During the inquest neuroscientist Professor Christopher Shaw of the University of Columbia in Vancouver told the New Zealand inquest that he was sent the teenager’s brain tissue to test. He said there was aluminium in all the samples he tested and there were some abnormalities in the samples. The human papillomavirus (HPV16) was found in her brain, which could have only got there through the vaccine, Prof Shaw said. He said there was a “biological plausibility” that vaccine likely caused her death. He could not say conclusively that was the cause of her death.
“It is a vaccine that’s been highly marketed, the benefits are over-hyped, and the dangers are underestimated,” says Dr.
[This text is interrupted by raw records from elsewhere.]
lemma loopA_succ : ∀ (f : Nat) (stack : List String) (g : PySem.Dict String (List String))
    (ans : List String), g.keys.Nodup → 2 * edges g + stack.length ≤ f →
    loopA (f + 1) stack g ans = loopA f stack g ans := by
  intro f
  induction f with
  | zero =>
    intro stack g ans _ hb
    have : stack = [] := by
      cases stack with
      | nil => rfl
      | cons a b => simp at hb
    subst this
    simp [loopA_nil]
  | succ f ih =>
    intro stack g ans hnd hb
    cases stack with
    | nil => simp [loopA_nil]
    | cons cur rest =>
      cases hl : (g.getD cur []).getLast? with
      | none =>
        simp only [loopA, hl]
        exact ih rest g (ans ++ [cur]) hnd (by simp at hb ⊢; omega)
      | some x =>
        have hne : g.getD cur [] ≠ [] := by
          intro hnil; rw [hnil] at hl; simp at hl
        have hep := edges_pop g cur hnd hne
        simp only [loopA, hl]
        exact ih (x :: cur :: rest) (g.insert cur (g.getD cur []).dropLast) ans
          (PySem.Dict.nodup_keys_insert _ _ _ hnd) (by simp at hb ⊢; omega)

lemma loopA_add : ∀ (k f : Nat) (stack : List String) (g : PySem.Dict String (List String))
    (ans : List String), g.keys.Nodup → 2 * edges g + stack.length ≤ f →
    loopA (f + k) stack g ans = loopA f stack g ans := by
  intro k
  induction k with
  | zero => intro f stack g ans _ _; rfl
  | succ k ih =>
    intro f stack g ans hnd hb
    have h1 : f + (k + 1) = (f + k) + 1 := by omega
    rw [h1, loopA_succ (f + k) stack g ans hnd (by omega), ih f stack g ans hnd hb]

lemma loopA_mono (f f' : Nat) (stack : List String) (g : PySem.Dict String (List String))
    (ans : List String) (hnd : g.keys.Nodup) (hb : 2 * edges g + stack.length ≤ f)
    (hle : f ≤ f') : loopA f' stack g ans = loopA f stack g ans := by
  obtain ⟨k, rfl⟩ := Nat.exists_eq_add_of_le hle
  exact loopA_add k f stack g ans hnd hb

-- MAIN: the iterative stack loop with cur on top computes exactly what visiting cur
-- recursively and then continuing the loop on the remaining stack computes.
lemma loopA_eq_visit : ∀ (f2 f1 : Nat) (cur : String) (stack : List String)
    (g : PySem.Dict String (List String)) (ans : List String), g.keys.Nodup →
    2 * edges g + stack.length + 1 ≤ f1 → 2 * edges g + 1 ≤ f2 →
    loopA f1 (cur :: stack) g ans
      = loopA f1 stack (visit f2 cur g ans).1 (visit f2 cur g ans).2 := by
  intro f2
  induction f2 with
  | zero => intro f1 cur stack g ans _ _ hb2; omega
  | succ f2 ih =>
    intro f1 cur stack g ans hnd hb1 hb2
    obtain ⟨f1', rfl⟩ : ∃ f1', f1 = f1' + 1 := ⟨f1 - 1, by omega⟩
    cases hl : (g.getD cur []).getLast? with
    | none =>
      simp only [loopA, visit, hl]
      exact (loopA_mono f1' (f1' + 1) stack g (ans ++ [cur]) hnd (by simp at hb1 ⊢; omega)
        (by omega)).symm
    | some x =>
      have hne : g.getD cur [] ≠ [] := by
        intro hnil; rw [hnil] at hl; simp at hl
      have hep := edges_pop g cur hnd hne
      have hnd' : (g.insert cur (g.getD cur []).dropLast).keys.Nodup :=
        PySem.Dict.nodup_keys_insert _ _ _ hnd
      set g' := g.insert cur (g.getD cur []).dropLast with hg'
      obtain ⟨hndp, hedp⟩ := visit_inv f2 x g' ans hnd'
      set p := visit f2 x g' ans with hp
      obtain ⟨hndq, hedq⟩ := visit_inv f2 cur p.1 p.2 hndp
      set q := visit f2 cur p.1 p.2 with hq
      have step1 : loopA (f1' + 1) (cur :: stack) g ans = loopA f1' (x :: cur :: stack) g' ans := by
        simp only [loopA, hl, hg']
      have step2 : loopA f1' (x :: cur :: stack) g' ans = loopA f1' (cur :: stack) p.1 p.2 :=
        ih f1' x (cur :: stack) g' ans hnd' (by simp; omega) (by omega)
      have step3 : loopA f1' (cur :: stack) p.1 p.2 = loopA f1' stack q.1 q.2 :=
        ih f1' cur stack p.1 p.2 hndp (by omega) (by omega)
      have hv : visit (f2 + 1) cur g ans = q := by
        simp only [visit, hl]
        rw [hq, hp, hg']
      rw [step1, step2, step3, hv]
      exact (loopA_mono f1' (f1' + 1) stack q.1 q.2 hndq (by omega) (by omega)).symm
-- ---- B's top-level value ----

theorem pvB_iff (es : List (List String)) (slots : List String) :
    roster_feasible_py_alt es slots = true ↔
      (slots.length ≤ es.length ∧ pvFeasR (slots.map (pvNatMask es)) 0) := by
  by_cases hlen : slots.length > es.length
  · have hunf : roster_feasible_py_alt es slots = false := by
      show (if slots.length > es.length then false else _) = false
      rw [if_pos hlen]
    rw [hunf]
    simp
    intro h
    exact absurd h (by omega)
  · set msN := slots.map (pvNatMask es) with hmsN
    set uniqN := PySem.Set.ofList msN with hUN
    set D := uniqN.length with hD
    have hmasks : slots.foldl (fun acc s => acc ++ [pvSlotMask es s]) []
        = msN.map (fun x : Nat => (x : Int)) := by
      rw [PySem.List.foldl_append_singleton_eq_map, List.nil_append, hmsN, List.map_map]
      apply List.map_congr_left
      intro s _
      exact pvSlotMask_eq es s
    have huniq : (msN.map (fun x : Nat => (x : Int))).foldl
          (fun u m => if m ∈ u then u else u ++ [m]) []
        = uniqN.map (fun x : Nat => (x : Int)) := by
      have h1 := pvDedup_cast msN []
      rw [List.map_nil] at h1
      rw [h1, pvDedup_eq_ofList]
    have hunf : roster_feasible_py_alt es slots
        = ((PySem.List.pyRange 1
              ((1 : Int) <<< ((((uniqN.map (fun x : Nat => (x : Int))).length : Nat)) : Int)) 1).all
            fun sub =>
              let ud :=
                (PySem.List.pyRange 0 ((((uniqN.map (fun x : Nat => (x : Int))).length : Nat)) : Int) 1).foldl
                  (fun ud j =>
                    if PySem.Int.band (sub >>> j.toNat) 1 ≠ 0 then
                      (PySem.Int.bor ud.1 (PySem.List.pyGetD (uniqN.map (fun x : Nat => (x : Int))) j 0),
                        ud.2 + (PySem.List.count (msN.map (fun x : Nat => (x : Int))) (PySem.List.pyGetD (uniqN.map (fun x : Nat => (x : Int))) j 0) : Int))
                    else ud)
                  ((0 : Int), (0 : Int))
              !decide ((PySem.Int.bitCount ud.1 : Int) < ud.2)) := by
      show (if slots.length > es.length then false else _) = _
      rw [if_neg hlen, hmasks, huniq]
    rw [hunf, List.length_map]
    have hshift : ((1 : Int) <<< (((D : Nat)) : Int)) = (((2 ^ D : Nat) : Nat) : Int) :=
      Int.one_shiftLeft D
    rw [hshift, List.all_eq_true]
    have hcheck : ∀ subN : Nat,
        ((let ud :=
            (PySem.List.pyRange 0 (((D : Nat)) : Int) 1).foldl
              (fun ud j =>
                if PySem.Int.band ((((subN : Nat) : Int)) >>> j.toNat) 1 ≠ 0 then
                  (PySem.Int.bor ud.1 (PySem.List.pyGetD (uniqN.map (fun x : Nat => (x : Int))) j 0),
                    ud.2 + (PySem.List.count (msN.map (fun x : Nat => (x : Int))) (PySem.List.pyGetD (uniqN.map (fun x : Nat => (x : Int))) j 0) : Int))
                else ud)
              ((0 : Int), (0 : Int))
          !decide ((PySem.Int.bitCount ud.1 : Int) < ud.2)) = true)
        ↔ ((pvUD uniqN msN subN D).2 ≤ (pvBits (pvUD uniqN msN subN D).1).card) := by
      intro subN
      rw [pvB_fold uniqN msN subN D]
      simp only []
      rw [Bool.not_eq_true', decide_eq_false_iff_not, not_lt, pv_bitCount_card]
      constructor
      · intro h; exact_mod_cast h
      · intro h; exact_mod_cast h
    constructor
    · intro hall
      refine ⟨by omega, ?_⟩
      rw [← pvHallK_iff_feas, ← pvHallT_iff_K, ← pvHallB_iff_T]
      intro subN h1 h2
      have hmem : ((subN : Nat) : Int) ∈ PySem.List.pyRange 1 (((2 ^ D : Nat) : Nat) : Int) 1 := by
        rw [PySem.List.mem_pyRange_one]
        constructor
        · exact_mod_cast h1
        · exact_mod_cast h2
      exact (hcheck subN).mp (hall _ hmem)
    · rintro ⟨hk, hf⟩
      intro sub hmem
      rw [PySem.List.mem_pyRange_one] at hmem
      obtain ⟨hs1, hs2⟩ := hmem
      have hsub : sub = ((sub.toNat : Nat) : Int) := by omega
      rw [hsub]
      apply (hcheck sub.toNat).mpr
      have hB : pvHallB msN := by
        rw [pvHallB_iff_T, pvHallT_iff_K, pvHallK_iff_feas]
        exact hf
      apply hB
      · omega
      · have : (sub.toNat : Int) < ((2 ^ D : Nat) : Int) := by rw [← hsub]; exact hs2
        exact_mod_cast this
Shaw.
In August a 14-year-old Illinois boy died from complications from a rare neurological disease called Acute Disseminated Encephalomyelitis (ADEM), 3 weeks after receiving the Gardasil vaccine. ADEM is a reported side effect of Gardasil.
Finally, a 2017 study, “A lowered probability of pregnancy in females in the USA aged 25–29 who received a human papillomavirus vaccine injection,” published in the Journal of Toxicology and Environmental Health, suggests a link between the HPV vaccine and declining fertility.
It examined the childbearing capacity of women who received the HPV vaccine – compared to those who didn’t, and discovered an alarming correlation. Approximately 60% of women who did not receive the HPV vaccine had been pregnant at least once compared to 35% of women who had had an HPV shot had ever conceived. For married women, 75% who did not receive the shot were found to have conceived, while only 50% who received the vaccine had ever been pregnant.
The author concluded: “Results suggest that females who received the HPV shot were less likely to have ever been pregnant than women in the same age group who did not receive the shot. Further study into the influence of HPV vaccine on fertility is thus warranted.”